-- pv_equiv track=rewrite | github.com/dseum2023/CSE-2050 | Week 6/Natjecanje/Natjecanje.py | kayak_check
-- ===== SOURCE A (Python) =====
-- def kayak_check(damaged, reserves):
--     cant_compete = 0
--
--     damaged_list = damaged.copy()
--     reserves_list = reserves.copy()
--
--     for kayak in reserves_list:
--         if kayak in damaged_list:
--             damaged_list.remove(kayak)
--             reserves.remove(kayak)
--         elif (kayak - 1) in damaged_list:
--             damaged_list.remove(kayak - 1)
--             reserves.remove(kayak)
--         elif (kayak + 1) in damaged_list:
--             damaged_list.remove(kayak + 1)
--             reserves.remove(kayak)
--
--     cant_compete = len(damaged_list)
--     return cant_compete
-- ===== SOURCE B (Python) =====
-- def kayak_check(damaged, reserves):
--     # Run-length batching: a maximal run of equal reserve sizes is matched in one
--     # arithmetic step (min/subtract on a count table) instead of one scan per kayak;
--     # the answer is the sum of the remaining counts.
--     # Return value only: unlike A, this does not mutate `reserves` in place.
--     cnt = {}
--     for d in damaged:
--         cnt[d] = cnt.get(d, 0) + 1
--     i = 0
--     n = len(reserves)
--     while i < n:
--         k = reserves[i]
--         j = i + 1
--         while j < n and reserves[j] == k:
--             j += 1
--         need = j - i
--         for c in (k, k - 1, k + 1):
--             have = cnt.get(c, 0)
--             take = need if need < have else have
--             if take:
--                 cnt[c] = have - take
--                 need -= take
--         i = j
--     return sum(cnt.values())
-- ===== Notes on version B (the rewrite author's own statement) =====
-- stated objective: faster
-- what changed: Replaced A's per-kayak greedy over the damaged list (a membership scan plus list.remove per reserve kayak, and a needless reserves.remove) by run-length batching over a count table: the damaged sizes are counted once, each maximal run of equal reserve sizes is matched in a single arithmetic min/subtract step against the counts at k, k-1, k+1, and the answer is the sum of the remaining counts; A also mutates `reserves` in place, B does not (equivalence is about the return value).
import Mathlib
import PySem
theorem get?_mk_map {ν : Type} (t : List Char) (v : Char → ν) (c : Char) :
    (PySem.Dict.mk ((PySem.Set.ofList t).map (fun x => (x, v x)))).get? c =
      if c ∈ t then some (v c) else none := by
  rw [PySem.Dict.get?]
  show (List.find? (fun p => p.1 == c) ((PySem.Set.ofList t).map (fun x => (x, v x)))).map (·.2) = _
  rw [List.find?_map]
  rw [show ((fun p : Char × ν => p.1 == c) ∘ (fun x => (x, v x))) = (fun x => x == c) from rfl]
  by_cases hc : c ∈ t
  · rw [find?_beq_of_nodup (PySem.Set.nodup_ofList t) ((PySem.Set.mem_ofList t c).mpr hc)]
    simp [hc]
  · rw [find?_beq_of_not_mem (fun h => hc ((PySem.Set.mem_ofList t c).mp h))]
    simp [hc]

theorem contains_mk_map {ν : Type} (t : List Char) (v : Char → ν) (c : Char) :
    (PySem.Dict.mk ((PySem.Set.ofList t).map (fun x => (x, v x)))).contains c = decide (c ∈ t) := by
  rw [PySem.Dict.contains]
  show (((PySem.Set.ofList t).map (fun x => (x, v x))).any fun p => p.1 == c) = _
  rw [List.any_map]
  rw [show ((fun p : Char × ν => p.1 == c) ∘ (fun x => (x, v x))) = (fun x => x == c) from rfl]
  by_cases hc : c ∈ t
  · simp only [hc, decide_true]
    rw [List.any_eq_true]
    exact ⟨c, (PySem.Set.mem_ofList t c).mpr hc, by simp⟩
  · simp only [hc, decide_false]
    rw [List.any_eq_false]
    intro x hx
    simp only [beq_iff_eq]
    rintro rfl
    exact hc ((PySem.Set.mem_ofList t x).mp hx)

theorem insert_mk_map {ν : Type} (t : List Char) (v : Char → ν) (c : Char) (w : ν) :
    (PySem.Dict.mk ((PySem.Set.ofList t).map (fun x => (x, v x)))).insert c w =
      PySem.Dict.mk ((PySem.Set.ofList (t ++ [c])).map
        (fun x => (x, if x = c then w else v x))) := by
  rw [PySem.Dict.insert, ofList_append_singleton]
  by_cases hc : c ∈ t
  · rw [if_pos (by rw [contains_mk_map]; simp [hc]), if_pos hc]
    congr 1
    rw [List.map_map]
    apply List.map_congr_left
    intro x _
    by_cases hx : x = c
    · subst hx; simp
    · simp [hx]
  · rw [if_neg (by rw [contains_mk_map]; simp [hc]), if_neg hc]
    congr 1
    rw [List.map_append]
    congr 1
    · apply List.map_congr_left
      intro x hx
      have hxc : x ≠ c := by
        rintro rfl
        exact hc ((PySem.Set.mem_ofList t x).mp hx)
      simp [hxc]
    · simp



theorem occsL_eq_nil_of_not_mem {t : List Char} {c : Char} (hc : c ∉ t) : occsL t c = [] := by
  rw [List.eq_nil_iff_forall_not_mem]
  intro i hi
  rw [mem_occsL] at hi
  exact hc (List.mem_of_getElem? hi.2)

-- A's loop computes renderS of the length-min fold over candsA
theorem A_loop (s : String) (t : List Char) (ht : t.length ≤ s.toList.length) :
    ((PySem.List.enumerate t).foldl
      (fun (st : PySem.Dict Char Int × String) (p : Int × Char) =>
        let last := st.1
        let shortest := st.2
        let i := p.1
        let ch := p.2
        if last.contains ch then
          let gap := PySem.Str.slice s (some (last.getD ch 0 + 1)) (some i)
          let shortest := if PySem.Str.len gap < PySem.Str.len shortest then gap else shortest
          (last.insert ch i, shortest)
        else
          (last.insert ch i, shortest))
      (PySem.Dict.empty, s)) =
    (⟨(PySem.Set.ofList t).map (fun c => (c, (((occsL t c).getLast?).getD 0 : Int)))⟩,
      renderS s (selFold pickLen none (candsA t))) := by
  induction t using List.reverseRecOn with
  | nil =>
    simp [PySem.List.enumerate, PySem.Set.ofList, PySem.Set.empty, PySem.Dict.empty, candsA,
      renderS, selFold]
  | append_singleton t c ih =>
    have ht' : t.length ≤ s.toList.length := by
      rw [List.length_append, List.length_singleton] at ht; omega
    rw [PySem.List.enumerate_append, List.foldl_append, ih ht']
    simp only [PySem.List.enumerate_cons, PySem.List.enumerate_nil, List.foldl_cons, List.foldl_nil,
      zero_add]
    have htlt : t.length < s.toList.length := by
      rw [List.length_append, List.length_singleton] at ht; omega
    by_cases hc : c ∈ t
    · have hne := occsL_ne_nil_of_mem hc
      obtain ⟨j, hj⟩ : ∃ j, (occsL t c).getLast? = some j := by
        rcases h : (occsL t c).getLast? with _ | j
        · exact absurd (List.getLast?_eq_none_iff.mp h) hne
        · exact ⟨j, rfl⟩
      have hjmem : j ∈ occsL t c := List.mem_of_getLast? hj
      have hjlt : j < t.length := (mem_occsL.mp hjmem).1
      show (if _ then _ else _) = _
      rw [contains_mk_map, PySem.Dict.getD, get?_mk_map, if_pos hc]
      simp only [hc, decide_true, if_true, Option.getD_some, hj]
      rw [candsA_append, hj]
      simp only [Option.map_some, Option.toList_some]
      rw [selFold_append]
      rw [insert_mk_map]
      have hdict : (PySem.Set.ofList (t ++ [c])).map
            (fun x => (x, if x = c then (t.length : Int) else ((occsL t x).getLast?.getD 0 : Int))) =
          (PySem.Set.ofList (t ++ [c])).map
            (fun x => (x, ((occsL (t ++ [c]) x).getLast?.getD 0 : Int))) := by
        apply List.map_congr_left
        intro x _
        by_cases hx : x = c
        · subst hx
          rw [occsL_append_singleton, if_pos rfl, if_pos rfl]
          rw [List.getLast?_concat]
          simp
        · rw [occsL_append_singleton, if_neg hx, if_neg (fun h => hx h.symm)]
          simp
      rw [hdict]
      have hlen_gap : PySem.Str.len (PySem.Str.slice s (some ((j : Int) + 1)) (some (t.length : Int)))
          = ((t.length - (j + 1) : Nat) : Int) := by
        rw [show ((j : Int) + 1) = ((j + 1 : Nat) : Int) from by push_cast; ring]
        exact len_slice_nat s (j+1) t.length (by omega) (by omega)
      rcases hr : selFold pickLen none (candsA t) with _ | q
      · rw [selFold_singleton_none]
        have hlen_s : PySem.Str.len s = (s.toList.length : Int) := PySem.Str.len_eq s
        rw [show renderS s none = s from rfl]
        rw [if_pos (by rw [hlen_gap, hlen_s]; omega)]
        rfl
      · have hqmem : q ∈ candsA t := by
          rcases selFold_mem hr with ⟨q', hq', _⟩ | hmem
          · cases hq'
          · exact hmem
        obtain ⟨hq1, hq2, _, _⟩ := mem_candsA.mp hqmem
        rw [selFold_singleton_some]
        have hlen_q : PySem.Str.len (PySem.Str.slice s (some ((q.1 : Int) + 1)) (some (q.2 : Int)))
            = ((q.2 - (q.1 + 1) : Nat) : Int) := by
          rw [show ((q.1 : Int) + 1) = ((q.1 + 1 : Nat) : Int) from by push_cast; ring]
          exact len_slice_nat s (q.1+1) q.2 (by omega) (by omega)
        rw [show renderS s (some q)
            = PySem.Str.slice s (some ((q.1 : Int) + 1)) (some (q.2 : Int)) from rfl]
        by_cases hcmp : t.length - j - 1 < q.2 - q.1 - 1
        · rw [if_pos (by rw [hlen_gap, hlen_q]; omega)]
          rw [if_pos (by simp only [pickLen]; exact decide_eq_true (by omega))]
          rfl
        · rw [if_neg (by rw [hlen_gap, hlen_q]; omega)]
          rw [if_neg (by simp only [pickLen, decide_eq_true_eq]; omega)]
          rfl
    · have hnil := occsL_eq_nil_of_not_mem hc
      show (if _ then _ else _) = _
      rw [contains_mk_map]
      simp only [hc, decide_false, Bool.false_eq_true, if_false]
      rw [candsA_append, hnil]
      simp only [List.getLast?_nil, Option.map_none, Option.toList_none, List.append_nil]
      rw [insert_mk_map]
      have hdict : (PySem.Set.ofList (t ++ [c])).map
            (fun x => (x, if x = c then (t.length : Int) else ((occsL t x).getLast?.getD 0 : Int))) =
          (PySem.Set.ofList (t ++ [c])).map
            (fun x => (x, ((occsL (t ++ [c]) x).getLast?.getD 0 : Int))) := by
        apply List.map_congr_left
        intro x _
        by_cases hx : x = c
        · subst hx
          rw [occsL_append_singleton, if_pos rfl, if_pos rfl, hnil]
          simp
        · rw [occsL_append_singleton, if_neg hx, if_neg (fun h => hx h.symm)]
          simp
      rw [hdict]

theorem mem_candsB {l : List Char} {p : Nat × Nat} : p ∈ candsB l ↔ CandP l p := by
  simp only [candsB, List.mem_flatMap, PySem.Set.mem_ofList]
  constructor
  · rintro ⟨c, hc, hp⟩
    rw [mem_zip_tail sorted_occsL] at hp
    obtain ⟨h1, h2, h3, h4⟩ := hp
    rw [mem_occsL] at h1 h2
    refine ⟨h3, h2.1, h1.2.trans h2.2.symm, ?_⟩
    intro k hk1 hk2 hkeq
    have hkocc : k ∈ occsL l c := mem_occsL.mpr ⟨by omega, by rw [hkeq, h2.2]⟩
    rcases h4 k hkocc with h | h <;> omega
  · rintro ⟨h1, h2, h3, h4⟩
    have hp1 : p.1 < l.length := by omega
    obtain ⟨c, hc⟩ : ∃ c, l[p.2]? = some c := ⟨l[p.2]'h2, List.getElem?_eq_getElem h2⟩
    refine ⟨c, ?_, ?_⟩
    · exact List.mem_of_getElem? hc
    · rw [mem_zip_tail sorted_occsL]
      refine ⟨mem_occsL.mpr ⟨hp1, by rw [h3, hc]⟩, mem_occsL.mpr ⟨h2, hc⟩, h1, ?_⟩
      intro x hx
      rw [mem_occsL] at hx
      by_contra hcon
      push Not at hcon
      have hx2 : l[x]? = l[p.2]? := by rw [hx.2, hc]
      exact h4 x (by omega) (by omega) hx2

theorem sorted_snd_candsA {l : List Char} : (candsA l).Pairwise (fun p q => p.2 < q.2) := by
  rw [candsA, List.pairwise_filterMap]
  apply List.Pairwise.imp ?_ (List.pairwise_lt_range (n := l.length))
  intro i j hij x hx y hy
  simp only [Option.map_eq_some_iff] at hx hy
  obtain ⟨a, _, rfl⟩ := hx
  obtain ⟨b, _, rfl⟩ := hy
  exact hij

-- B's grouping loop builds the per-character occurrence table
theorem B_loop (t : List Char) :
    ((PySem.List.enumerate t).foldl
      (fun (d : PySem.Dict Char (List Int)) (p : Int × Char) =>
        d.insert p.2 (d.getD p.2 [] ++ [p.1]))
      PySem.Dict.empty) =
    ⟨(PySem.Set.ofList t).map (fun c => (c, (occsL t c).map (fun (i : Nat) => (i : Int))))⟩ := by
  induction t using List.reverseRecOn with
  | nil => simp [PySem.List.enumerate, PySem.Set.ofList, PySem.Set.empty, PySem.Dict.empty, occsL]
  | append_singleton t c ih =>
    rw [PySem.List.enumerate_append, List.foldl_append, ih]
    simp only [PySem.List.enumerate_cons, PySem.List.enumerate_nil, List.foldl_cons, List.foldl_nil,
      zero_add]
    set S := PySem.Set.ofList t with hSdef
    have hSnodup : S.Nodup := PySem.Set.nodup_ofList t
    set g := fun c' => (c', (occsL t c').map (fun (i : Nat) => (i : Int))) with hgdef
    have hfind : (PySem.Dict.mk (S.map g)).get? c =
        if c ∈ t then some ((occsL t c).map (fun (i : Nat) => (i : Int))) else none := by
      rw [PySem.Dict.get?]
      show (List.find? (fun p => p.1 == c) (S.map g)).map (·.2) = _
      rw [List.find?_map]
      have : ((fun p : Char × List Int => p.1 == c) ∘ g) = (fun x => x == c) := by
        funext x; rfl
      rw [this]
      by_cases hc : c ∈ t
      · rw [find?_beq_of_nodup hSnodup (by rw [hSdef, PySem.Set.mem_ofList]; exact hc)]
        simp [hc, hgdef]
      · rw [find?_beq_of_not_mem (by rw [hSdef, PySem.Set.mem_ofList]; exact hc)]
        simp [hc]
    have hcontains : (PySem.Dict.mk (S.map g)).contains c = (c ∈ t : Bool) := by
      rw [PySem.Dict.contains]
      show ((S.map g).any fun p => p.1 == c) = _
      rw [List.any_map]
      have : ((fun p : Char × List Int => p.1 == c) ∘ g) = (fun x => x == c) := by
        funext x; rfl
      rw [this]
      by_cases hc : c ∈ t
      · simp only [hc, decide_true]
        rw [List.any_eq_true]
        exact ⟨c, by rw [hSdef, PySem.Set.mem_ofList]; exact hc, by simp⟩
      · simp only [hc, decide_false]
        rw [List.any_eq_false]
        intro x hx
        simp only [beq_iff_eq]
        rintro rfl
        exact hc (by rwa [hSdef, PySem.Set.mem_ofList] at hx)
    rw [PySem.Dict.insert]
    by_cases hc : c ∈ t
    · rw [if_pos (by rw [hcontains]; simp [hc])]
      congr 1
      rw [ofList_append_singleton, if_pos hc]
      rw [← hSdef, List.map_map]
      apply List.ext_getElem (by simp)
      intro i h1 h2
      simp only [List.length_map] at h1 h2
      simp only [List.getElem_map, Function.comp_apply]
      simp only [PySem.Dict.getD]; rw [hfind]
      simp only [hc, if_pos, Option.getD_some]
      by_cases hx : (g S[i]).1 == c
      · simp only [hx, if_pos]
        have hxc : S[i] = c := by simpa [hgdef] using hx
        rw [occsL_append_singleton, hxc]
        simp
      · simp only [hx]
        simp only [Bool.false_eq_true, if_false]
        have hxc : S[i] ≠ c := by simpa [hgdef] using hx
        rw [occsL_append_singleton]
        rw [if_neg (fun h => hxc h.symm)]
        simp [hgdef]
    · rw [if_neg (by rw [hcontains]; simp [hc])]
      congr 1
      rw [ofList_append_singleton, if_neg hc, ← hSdef, List.map_append]
      congr 1
      · apply List.map_congr_left
        intro x hx
        have hxc : x ≠ c := by
          rintro rfl
          exact hc (by rwa [hSdef, PySem.Set.mem_ofList] at hx)
        rw [occsL_append_singleton]
        simp [hgdef, Ne.symm hxc]
      · simp only [List.map_singleton]
        simp only [PySem.Dict.getD]; rw [hfind, if_neg hc]
        rw [occsL_append_singleton, if_pos rfl]
        have : occsL t c = [] := by
          rw [List.eq_nil_iff_forall_not_mem]
          intro i hi
          rw [occsL, List.mem_filter] at hi
          have := hi.2
          simp only [decide_eq_true_eq] at this
          exact hc (List.mem_of_getElem? this)
        simp [this]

EXERCISE DIRECTIONS: Going through the data above, state how many lines include the word "rintro"; only that number is needed.

EXERCISE OUTPUT: 6